The aim of the present invention is to propose, starting from the state of the art explained above, a process for coating steel strip, by which zinc-coated steel strip can be produced in large quantities and which provides improved protection against corrosion and at the same time equally good forming properties. Additionally, the goal is to produce a steel strip that has particularly good corrosion resistance with great formability.

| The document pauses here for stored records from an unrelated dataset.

-- pv_equiv track=rewrite | github.com/RobinsonSdG/YugiStats | tools.py | different_cards_of_set_in_hand
-- ===== SOURCE A (Python) =====
-- def in_hand(hand, card):
--     return card in hand
--
-- def different_cards_of_set_in_hand(hand, card_set):
--     number_card_of_set_in_hand = 0
--     diff = 0
--     for card in card_set:
--         number_card_of_set_in_hand += hand.count(card)
--         if in_hand(hand, card):
--             diff += 1
--     return number_card_of_set_in_hand
-- ===== SOURCE B (Python) =====
-- def different_cards_of_set_in_hand(hand, card_set):
--     hs = sorted(hand)
--     cs = sorted(card_set)
--     i = j = 0
--     total = 0
--     while i < len(hs) and j < len(cs):
--         if hs[i] < cs[j]:
--             i += 1
--         elif cs[j] < hs[i]:
--             j += 1
--         else:
--             v = hs[i]
--             a = 0
--             while i < len(hs) and hs[i] == v:
--                 a += 1
--                 i += 1
--             b = 0
--             while j < len(cs) and cs[j] == v:
--                 b += 1
--                 j += 1
--             total += a * b
--     return total
-- ===== Notes on version B (the rewrite author's own statement) =====
-- stated objective: faster
-- what changed: Replaces A's per-card hand.count scan (and its dead diff/in_hand bookkeeping) with a sort-and-merge: both lists are sorted, then one two-pointer sweep multiplies the lengths of matching equal-value runs and sums the products.
import Mathlib
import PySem

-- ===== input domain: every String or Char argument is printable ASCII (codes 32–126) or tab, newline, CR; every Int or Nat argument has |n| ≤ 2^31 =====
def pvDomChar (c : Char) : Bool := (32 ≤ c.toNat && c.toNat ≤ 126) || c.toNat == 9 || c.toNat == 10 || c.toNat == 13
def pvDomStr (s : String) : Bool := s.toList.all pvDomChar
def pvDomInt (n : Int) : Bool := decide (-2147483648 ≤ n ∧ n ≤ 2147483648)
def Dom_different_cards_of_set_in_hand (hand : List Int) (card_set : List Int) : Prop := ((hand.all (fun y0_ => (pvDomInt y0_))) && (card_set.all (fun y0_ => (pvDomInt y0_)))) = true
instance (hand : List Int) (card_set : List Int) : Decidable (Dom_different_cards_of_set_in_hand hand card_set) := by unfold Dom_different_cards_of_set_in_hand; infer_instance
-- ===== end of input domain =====

-- B drops A's dead diff/in_hand bookkeeping and replaces the per-card hand.count scan by
-- sorting both lists and one two-pointer merge over equal-value runs (objective: faster).

-- ===== PORT A =====
-- helper of A: 'card in hand'
def pv_in_hand (hand : List Int) (card : Int) : Bool := hand.contains card

def different_cards_of_set_in_hand (hand : List Int) (card_set : List Int) : Int :=
  -- state (number_card_of_set_in_hand, diff); returns the first component
  (card_set.foldl (fun (st : Int × Int) card =>
      let st := (st.1 + (PySem.List.count hand card : Int), st.2)
      if pv_in_hand hand card then (st.1, st.2 + 1) else st)
    (0, 0)).1

-- ===== PORT B =====
-- the inner 'while … == v' run loops of Source B: (run length, rest of the list)
def pv_takeRun (v : Int) : List Int → Nat × List Int
  | [] => (0, [])
  | z :: zs => if z == v then ((pv_takeRun v zs).1 + 1, (pv_takeRun v zs).2) else (0, z :: zs)

theorem pv_takeRun_len (v : Int) (l : List Int) : (pv_takeRun v l).2.length ≤ l.length := by
  induction l with
  | nil => simp [pv_takeRun]
  | cons z zs ih =>
    by_cases h : z == v
    · simp [pv_takeRun, h]; omega
    · simp [pv_takeRun, h]

-- the outer two-pointer while loop of Source B (advancing an index = dropping the head)
def pv_mergeCount : List Int → List Int → Int
  | [], _ => 0
  | _ :: _, [] => 0
  | x :: xs, y :: ys =>
    if x < y then pv_mergeCount xs (y :: ys)
    else if y < x then pv_mergeCount (x :: xs) ys
    else
      ((pv_takeRun x (x :: xs)).1 : Int) * ((pv_takeRun x (y :: ys)).1 : Int)
        + pv_mergeCount (pv_takeRun x (x :: xs)).2 (pv_takeRun x (y :: ys)).2
termination_by xs ys => xs.length + ys.length
decreasing_by
  · simp
  · simp
  · have h1 : (pv_takeRun x xs).2.length ≤ xs.length := pv_takeRun_len x xs
    have h2 : (pv_takeRun x ys).2.length ≤ ys.length := pv_takeRun_len x ys
    have hy : y == x := by simp_all; omega
    simp [pv_takeRun, hy]
    omega

def different_cards_of_set_in_hand_alt (hand : List Int) (card_set : List Int) : Int :=
  pv_mergeCount (PySem.List.sorted hand (fun x => x) false)
    (PySem.List.sorted card_set (fun x => x) false)

-- ===== PRECONDITION & SPEC =====
def Spec_different_cards_of_set_in_hand (hand : List Int) (card_set : List Int) (out : Int) : Prop := out = different_cards_of_set_in_hand_alt hand card_set
instance (hand : List Int) (card_set : List Int) (out : Int) : Decidable (Spec_different_cards_of_set_in_hand hand card_set out) := by unfold Spec_different_cards_of_set_in_hand; infer_instance

-- ===== CLAIM (what is proved, stated in full; the proofs are below) =====
def Claim_equal_different_cards_of_set_in_hand : Prop := ∀ (hand : List Int) (card_set : List Int), Dom_different_cards_of_set_in_hand hand card_set → Spec_different_cards_of_set_in_hand hand card_set (different_cards_of_set_in_hand hand card_set)

-- ===== LEMMAS AND PROOFS =====

-- pair-count sum: Σ_{h ∈ xs} (number of occurrences of h in ys), as an Int
def pvS (xs ys : List Int) : Int := (xs.map (fun h => ((ys.count h : Nat) : Int))).sum

-- A's fold: the first component accumulates the sum of hand-counts over card_set
theorem pvA_fold (hand cs : List Int) (n d : Int) :
    (cs.foldl (fun (st : Int × Int) card =>
        let st := (st.1 + (PySem.List.count hand card : Int), st.2)
        if pv_in_hand hand card then (st.1, st.2 + 1) else st)
      (n, d)).1 = n + (cs.map (fun c => (PySem.List.count hand c : Int))).sum := by
  induction cs generalizing n d with
  | nil => simp
  | cons c t ih =>
    rw [List.foldl_cons, List.map_cons, List.sum_cons]
    by_cases h : pv_in_hand hand c = true <;> simp only [h, if_pos, if_neg, Bool.false_eq_true,
      not_false_eq_true] <;> rw [ih] <;> ring

-- double counting: summing hand-multiplicities over cs = summing cs-multiplicities over hand
theorem pv_double_count (hand cs : List Int) :
    (cs.map (fun c => (PySem.List.count hand c : Int))).sum = pvS hand cs := by
  unfold pvS
  simp only [PySem.List.count_eq]
  induction hand with
  | nil => simp
  | cons h t ih =>
    simp only [List.map_cons, List.sum_cons, List.count_cons, ← ih]
    rw [show (fun c => ((List.count c t + if h == c then 1 else 0 : Nat) : Int))
        = fun c => (List.count c t : Int) + (if h == c then 1 else 0) by
      funext c; by_cases hb : h == c <;> simp [hb]]
    rw [PySem.List.sum_map_add_int, PySem.List.sum_map_ite_one_zero]
    have hcp : cs.countP (fun c => h == c) = cs.count h := by
      rw [List.count_eq_countP]
      exact List.countP_congr (fun a _ => by simp only [beq_iff_eq]; exact eq_comm)
    rw [hcp]; ring

-- takeRun splits off the leading run of v: l = replicate a v ++ rest, rest does not start with v
theorem pv_takeRun_split (v : Int) (l : List Int) :
    l = List.replicate (pv_takeRun v l).1 v ++ (pv_takeRun v l).2 ∧
      ∀ h, (pv_takeRun v l).2.head? = some h → h ≠ v := by
  induction l with
  | nil => simp [pv_takeRun]
  | cons z zs ih =>
    by_cases hz : z == v
    · have hzv : z = v := by simpa using hz
      refine ⟨?_, ?_⟩
      · simp [pv_takeRun, List.replicate_succ, hzv]
        exact ih.1
      · intro h hh
        exact ih.2 h (by simpa [pv_takeRun, hz] using hh)
    · refine ⟨by simp [pv_takeRun, hz], ?_⟩
      intro h hh
      simp [pv_takeRun, hz] at hh
      subst hh
      simpa using hz

-- on a sorted list whose elements are all ≥ v, takeRun's rest contains no v at all
theorem pv_takeRun_rest_gt (v : Int) (l : List Int)
    (hs : l.Pairwise (· ≤ ·)) (hge : ∀ e ∈ l, v ≤ e) :
    ∀ e ∈ (pv_takeRun v l).2, v < e := by
  obtain ⟨hsplit, hhead⟩ := pv_takeRun_split v l
  intro e he
  have hrs : (pv_takeRun v l).2.Pairwise (· ≤ ·) := by
    rw [hsplit] at hs; exact (List.pairwise_append.mp hs).2.1
  cases hr : (pv_takeRun v l).2 with
  | nil => simp [hr] at he
  | cons h t =>
    have hhv : h ≠ v := hhead h (by simp [hr])
    have hv_le_h : v ≤ h := hge h (by rw [hsplit]; simp [hr])
    have hvh : v < h := lt_of_le_of_ne hv_le_h (Ne.symm hhv)
    rw [hr] at he
    rcases List.mem_cons.mp he with rfl | ht
    · exact hvh
    · exact lt_of_lt_of_le hvh ((List.pairwise_cons.mp (hr ▸ hrs)).1 e ht)

-- sum of counts over a replicate block
theorem pvS_replicate (a : Nat) (v : Int) (ys : List Int) :
    pvS (List.replicate a v) ys = (a : Int) * ((ys.count v : Nat) : Int) := by
  unfold pvS
  rw [List.map_replicate, List.sum_replicate, nsmul_eq_mul]

theorem pvS_append (xs₁ xs₂ ys : List Int) :
    pvS (xs₁ ++ xs₂) ys = pvS xs₁ ys + pvS xs₂ ys := by
  unfold pvS; rw [List.map_append, List.sum_append]

-- the merge computes the pair-count sum on sorted lists
theorem pv_merge_eq_S : ∀ (n : Nat) (xs ys : List Int), xs.length + ys.length ≤ n →
    xs.Pairwise (· ≤ ·) → ys.Pairwise (· ≤ ·) → pv_mergeCount xs ys = pvS xs ys := by
  intro n
  induction n with
  | zero =>
    intro xs ys hlen _ _
    have hx : xs = [] := List.eq_nil_of_length_eq_zero (by omega)
    subst hx; simp [pv_mergeCount, pvS]
  | succ n ih =>
    intro xs ys hlen hxs hys
    match xs, ys with
    | [], ys => simp [pv_mergeCount, pvS]
    | x :: xs, [] =>
      simp only [pv_mergeCount]
      unfold pvS; simp
    | x :: xs, y :: ys =>
      have hxtail : ∀ e ∈ xs, x ≤ e := (List.pairwise_cons.mp hxs).1
      have hytail : ∀ e ∈ ys, y ≤ e := (List.pairwise_cons.mp hys).1
      by_cases hlt : x < y
      · -- x occurs nowhere in y::ys
        have hnot : x ∉ y :: ys := by
          intro hm
          rcases List.mem_cons.mp hm with rfl | hm'
          · omega
          · exact absurd (hytail x hm') (by omega)
        rw [pv_mergeCount, if_pos hlt,
          ih xs (y :: ys) (by simp at hlen ⊢; omega) (List.Pairwise.of_cons hxs) hys]
        unfold pvS
        simp [List.count_eq_zero.mpr hnot]
      · by_cases hgt : y < x
        · -- y occurs nowhere in x::xs: dropping it changes no count used
          rw [pv_mergeCount, if_neg hlt, if_pos hgt,
            ih (x :: xs) ys (by simp at hlen ⊢; omega) hxs (List.Pairwise.of_cons hys)]
          unfold pvS
          congr 1
          refine List.map_congr_left (fun h hm => ?_)
          have hxh : x ≤ h := by
            rcases List.mem_cons.mp hm with rfl | hm'
            · exact le_refl _
            · exact hxtail h hm'
          have : h ≠ y := by omega
          simp [Ne.symm this]
        · -- x = y: peel equal runs of length a and b, add a*b
          have hxy : x = y := by omega
          subst hxy
          obtain ⟨hsp1, _⟩ := pv_takeRun_split x (x :: xs)
          obtain ⟨hsp2, _⟩ := pv_takeRun_split x (x :: ys)
          set a := (pv_takeRun x (x :: xs)).1 with ha
          set r1 := (pv_takeRun x (x :: xs)).2 with hr1
          set b := (pv_takeRun x (x :: ys)).1 with hb
          set r2 := (pv_takeRun x (x :: ys)).2 with hr2
          have hge1 : ∀ e ∈ x :: xs, x ≤ e := by
            intro e he; rcases List.mem_cons.mp he with rfl | he'
            · exact le_refl _
            · exact hxtail e he'
          have hge2 : ∀ e ∈ x :: ys, x ≤ e := by
            intro e he; rcases List.mem_cons.mp he with rfl | he'
            · exact le_refl _
            · exact hytail e he'
          have hgt1 : ∀ e ∈ r1, x < e := pv_takeRun_rest_gt x (x :: xs) hxs hge1
          have hgt2 : ∀ e ∈ r2, x < e := pv_takeRun_rest_gt x (x :: ys) hys hge2
          have hs1 : r1.Pairwise (· ≤ ·) := by
            rw [hsp1] at hxs; exact (List.pairwise_append.mp hxs).2.1
          have hs2 : r2.Pairwise (· ≤ ·) := by
            rw [hsp2] at hys; exact (List.pairwise_append.mp hys).2.1
          have hcount2 : ((x :: ys).count x : Nat) = b := by
            rw [hsp2, List.count_append, List.count_replicate]
            have : x ∉ r2 := fun hm => absurd (hgt2 x hm) (by omega)
            simp [List.count_eq_zero.mpr this]
          have hlen1 : r1.length ≤ xs.length := by
            have := pv_takeRun_len x xs
            simp only [hr1, pv_takeRun, beq_self_eq_true, if_true]
            exact this
          have hlen2 : r2.length ≤ ys.length := by
            have := pv_takeRun_len x ys
            simp only [hr2, pv_takeRun, beq_self_eq_true, if_true]
            exact this
          rw [pv_mergeCount, if_neg hlt, if_neg hgt]
          rw [ih r1 r2 (by simp at hlen; omega) hs1 hs2]
          -- pvS (x::xs) (x::ys) = a*b + pvS r1 r2
          conv_rhs => rw [show (x :: xs) = List.replicate a x ++ r1 from hsp1]
          rw [pvS_append, pvS_replicate, hcount2]
          have hr1counts : pvS r1 (x :: ys) = pvS r1 r2 := by
            unfold pvS
            congr 1
            refine List.map_congr_left (fun h hm => ?_)
            have hxh : x < h := hgt1 h hm
            rw [hsp2, List.count_append, List.count_replicate]
            have hhx : ¬ h = x := by omega
            simp [Ne.symm hhx]
          rw [hr1counts]

-- a permutation changes neither side of pvS
theorem pvS_perm (xs xs' ys ys' : List Int) (hx : xs.Perm xs') (hy : ys.Perm ys') :
    pvS xs ys = pvS xs' ys' := by
  unfold pvS
  have hcong : xs.map (fun h => ((ys.count h : Nat) : Int))
      = xs.map (fun h => ((ys'.count h : Nat) : Int)) := by
    refine List.map_congr_left (fun h _ => ?_)
    rw [hy.count_eq]
  rw [hcong]
  exact (hx.map _).sum_eq

-- ===== VERDICT (by name: the statement is the Claim_ definition above) =====
theorem different_cards_of_set_in_hand_spec : Claim_equal_different_cards_of_set_in_hand := by
  intro hand cs _
  unfold Spec_different_cards_of_set_in_hand different_cards_of_set_in_hand
    different_cards_of_set_in_hand_alt
  rw [pvA_fold, pv_double_count]
  have h1 := PySem.List.sorted_perm hand (fun x => x) false
  have h2 := PySem.List.sorted_perm cs (fun x => x) false
  rw [pvS_perm hand (PySem.List.sorted hand (fun x => x) false) cs
      (PySem.List.sorted cs (fun x => x) false) h1.symm h2.symm]
  rw [pv_merge_eq_S ((PySem.List.sorted hand (fun x => x) false).length
      + (PySem.List.sorted cs (fun x => x) false).length) _ _ le_rfl
      (by simpa using PySem.List.sorted_pairwise hand (fun x => x))
      (by simpa using PySem.List.sorted_pairwise cs (fun x => x))]
  ring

This goal is achieved by a process for the production of a steel strip having a zinc coating, in which the steel strip is continuously subjected to the following working stages, which are carried out one after the other, and thus the strip is subjected to the process of applying a zinc coating by hot dip, which is carried out in at least two degrees:

- continuous heat treatment of the steel strip before entering the first immersion bath,

- coating the steel strip in the first stage of hot dipping to apply the base layer of zinc coating, whereby the steel strip passes during the first immersion time through the first dipping bath, which contains a zinc melt with a low aluminum content,

- cooling of the steel strip coated with the base layer i

- application of the covering layer to the steel strip, which is covered with the base layer, whereby in the second stage of hot dipping for applying the coating, the steel strip, which is covered with the base layer, passes during the second immersion time through a second immersion bath, which contains a second zinc melt which has a higher aluminum content than the first zinc melt.

According to the invention, which differs from the previously described state of the art, which refers to immersion for applying a coating to a steel strip, the coating, which includes at least two layers, is carried out by a special procedure. This is achieved by first passing the steel strip through the first immersion bath where the first zinc coating is provided. The strip is then cooled, so that the coating applied during the first immersion hardens. Then the strip, which is supplied with the first solid base layer, is covered with a cover layer using a second dip to apply the zinc coating. As a result of diffusion, this covering layer forms a coating of the steel strip, which is already covered by the base layer. Also unlike the prior art, this does not introduce any conversion of the base layer into a microstructure analogous to the cover layer, but the original microstructure of the base layer absorbs aluminum by diffusion and is retained as an independent layer. Further overlays may be applied to the first overlay by passing the steel strip through further immersion baths. In this case, the strip is cooled between each of the dipping processes, as necessary.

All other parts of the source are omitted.